Первый сеанс для миссис Тилни и мисс Ноукс. Мисс Ноукс — боли в суставах. 1 фунт.
25 июня 1873 года
Развитие мисс Ноукс. Питер держит ее за голову, а я сижу на корточках и дышу на нее. 2 часа. 3 фунта.
3 июля 1873 года
Мисс Мортимер, зуд в спине. Чересчур нервная.
Мисс Уилсон, ломота. На взгляд Питера, уж больно проста.
15 января 1875 года
Неделю назад все уехали в Уорикшир. Стоя в дверях, я смотрела, как грузят багаж, потом на руки, что махали из окошек отъезжающей кареты, а затем поднялась к себе и поплакала. Матери я позволила себя расцеловать. Хелен я отвела в сторонку и сказала:
— Благослови тебя Господь.
Ничего другого в голову не пришло. Хелен засмеялась — было странно слышать от меня нечто подобное.
— Через месяц увидимся, — сказала она. — Напишешь мне?
Так надолго мы еще не расставались. Я обещала написать, но вот прошла неделя, а я не отправила ни строчки. Я напишу ей, только потом. Не сейчас.
В доме еще никогда не было так тихо. Внизу ночует кухаркин племянник, все уже улеглись. После того как Вайгерс принесла мне уголь и воду, ни у кого никаких дел не осталось. В половине десятого заперли входную дверь.

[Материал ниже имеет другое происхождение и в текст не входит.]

-- pv_equiv track=rewrite | github.com/FlorianGD/adventofcode_2016 | day18.py | fill_rows
-- ===== SOURCE A (Python) =====
-- from itertools import starmap
--
-- def below_tile_type(left: str, center: str, right: str) -> str:
--     """
--     left, center and right are tiles in the above row. It is a trap iif
--     - Its left and center tiles are traps, but its right tile is not.
--     - Its center and right tiles are traps, but its left tile is not.
--     - Only its left tile is a trap.
--     - Only its right tile is a trap.
--     Trap is ^, safe is .
--     """
--     if left == "^" and center == "^" and right == ".":
--         return "^"
--     elif left == "." and center == "^" and right == "^":
--         return "^"
--     elif left == "^" and center == "." and right == ".":
--         return "^"
--     elif left == "." and center == "." and right == "^":
--         return "^"
--     else:
--         return "."
--
-- def row_below(line: str) -> str:
--     """Computes the row below the given line."""
--     return "".join(starmap(below_tile_type, zip("." + line, line, line[1:] + ".")))
--
-- def fill_rows(fisrt_line: str, nrows: int = 40) -> str:
--     prev_row = fisrt_line
--     rows = fisrt_line + "\n"
--     for _ in range(nrows - 1):
--         row = row_below(prev_row)
--         prev_row = row
--         rows += row + "\n"
--     return rows
-- ===== SOURCE B (Python) =====
-- def fill_rows(fisrt_line: str, nrows: int = 40) -> str:
--     # Only the seed can contain arbitrary characters; every generated row is pure
--     # '^'/'.' and there the rule is Rule 90 (trap iff the two upper neighbours
--     # differ), so derive the first row from the rule once, then iterate on an
--     # integer bitmask: next = ((row << 1) ^ (row >> 1)) & mask.
--     w = len(fisrt_line)
--     lines = [fisrt_line]
--     if nrows > 1:
--         p = '.' + fisrt_line + '.'
--         first = ''.join(
--             '^' if (p[i], p[i + 1], p[i + 2]) in
--                    (('^', '^', '.'), ('.', '^', '^'), ('^', '.', '.'), ('.', '.', '^'))
--             else '.'
--             for i in range(w))
--         lines.append(first)
--         row = 0
--         for c in reversed(first):
--             row = row << 1 | (c == '^')
--         mask = (1 << w) - 1
--         for _ in range(nrows - 2):
--             row = ((row << 1) ^ (row >> 1)) & mask
--             lines.append(''.join('^' if row >> i & 1 else '.' for i in range(w)))
--     return '\n'.join(lines) + '\n'
-- ===== Notes on version B (the rewrite author's own statement) =====
-- stated objective: alternative
-- what changed: Replaces A's per-row zip of three shifted strings through a four-branch tile function by deriving the first row from the trap rule once and then iterating the Rule-90 integer-bitmask recurrence next = ((row<<1) ^ (row>>1)) & mask, rendering each integer back to text.
import Mathlib
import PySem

Но как же тихо! Если б перо умело говорить, я бы упросила его пошептаться со мной. Я получила наши деньги. У меня тысяча триста фунтов. Вчера забрала из банка. Деньги мои, но, получая их, я чувствовала себя воровкой. Показалось, что мой ордер вызвал какие-то подозрения: клерк выскочил из-за конторки, переговорил с управляющим и, вернувшись ко мне, спросил, не желаю ли я получить деньги чеком. Нет, чек не годится, ответила я, а сама тряслась от страха, что мой замысел разгадали и сейчас пошлют за Стивеном. Но что они могли сделать? Я дама, деньги мои. Их принесли мне в бумажном пакете. Клерк поклонился.
Я сказала, что деньги нужны для благотворительной акции — оплаты проезда за границу несчастных девушек, освободившихся из заключения. С кислой миной клерк ответил, что это дело весьма достойное.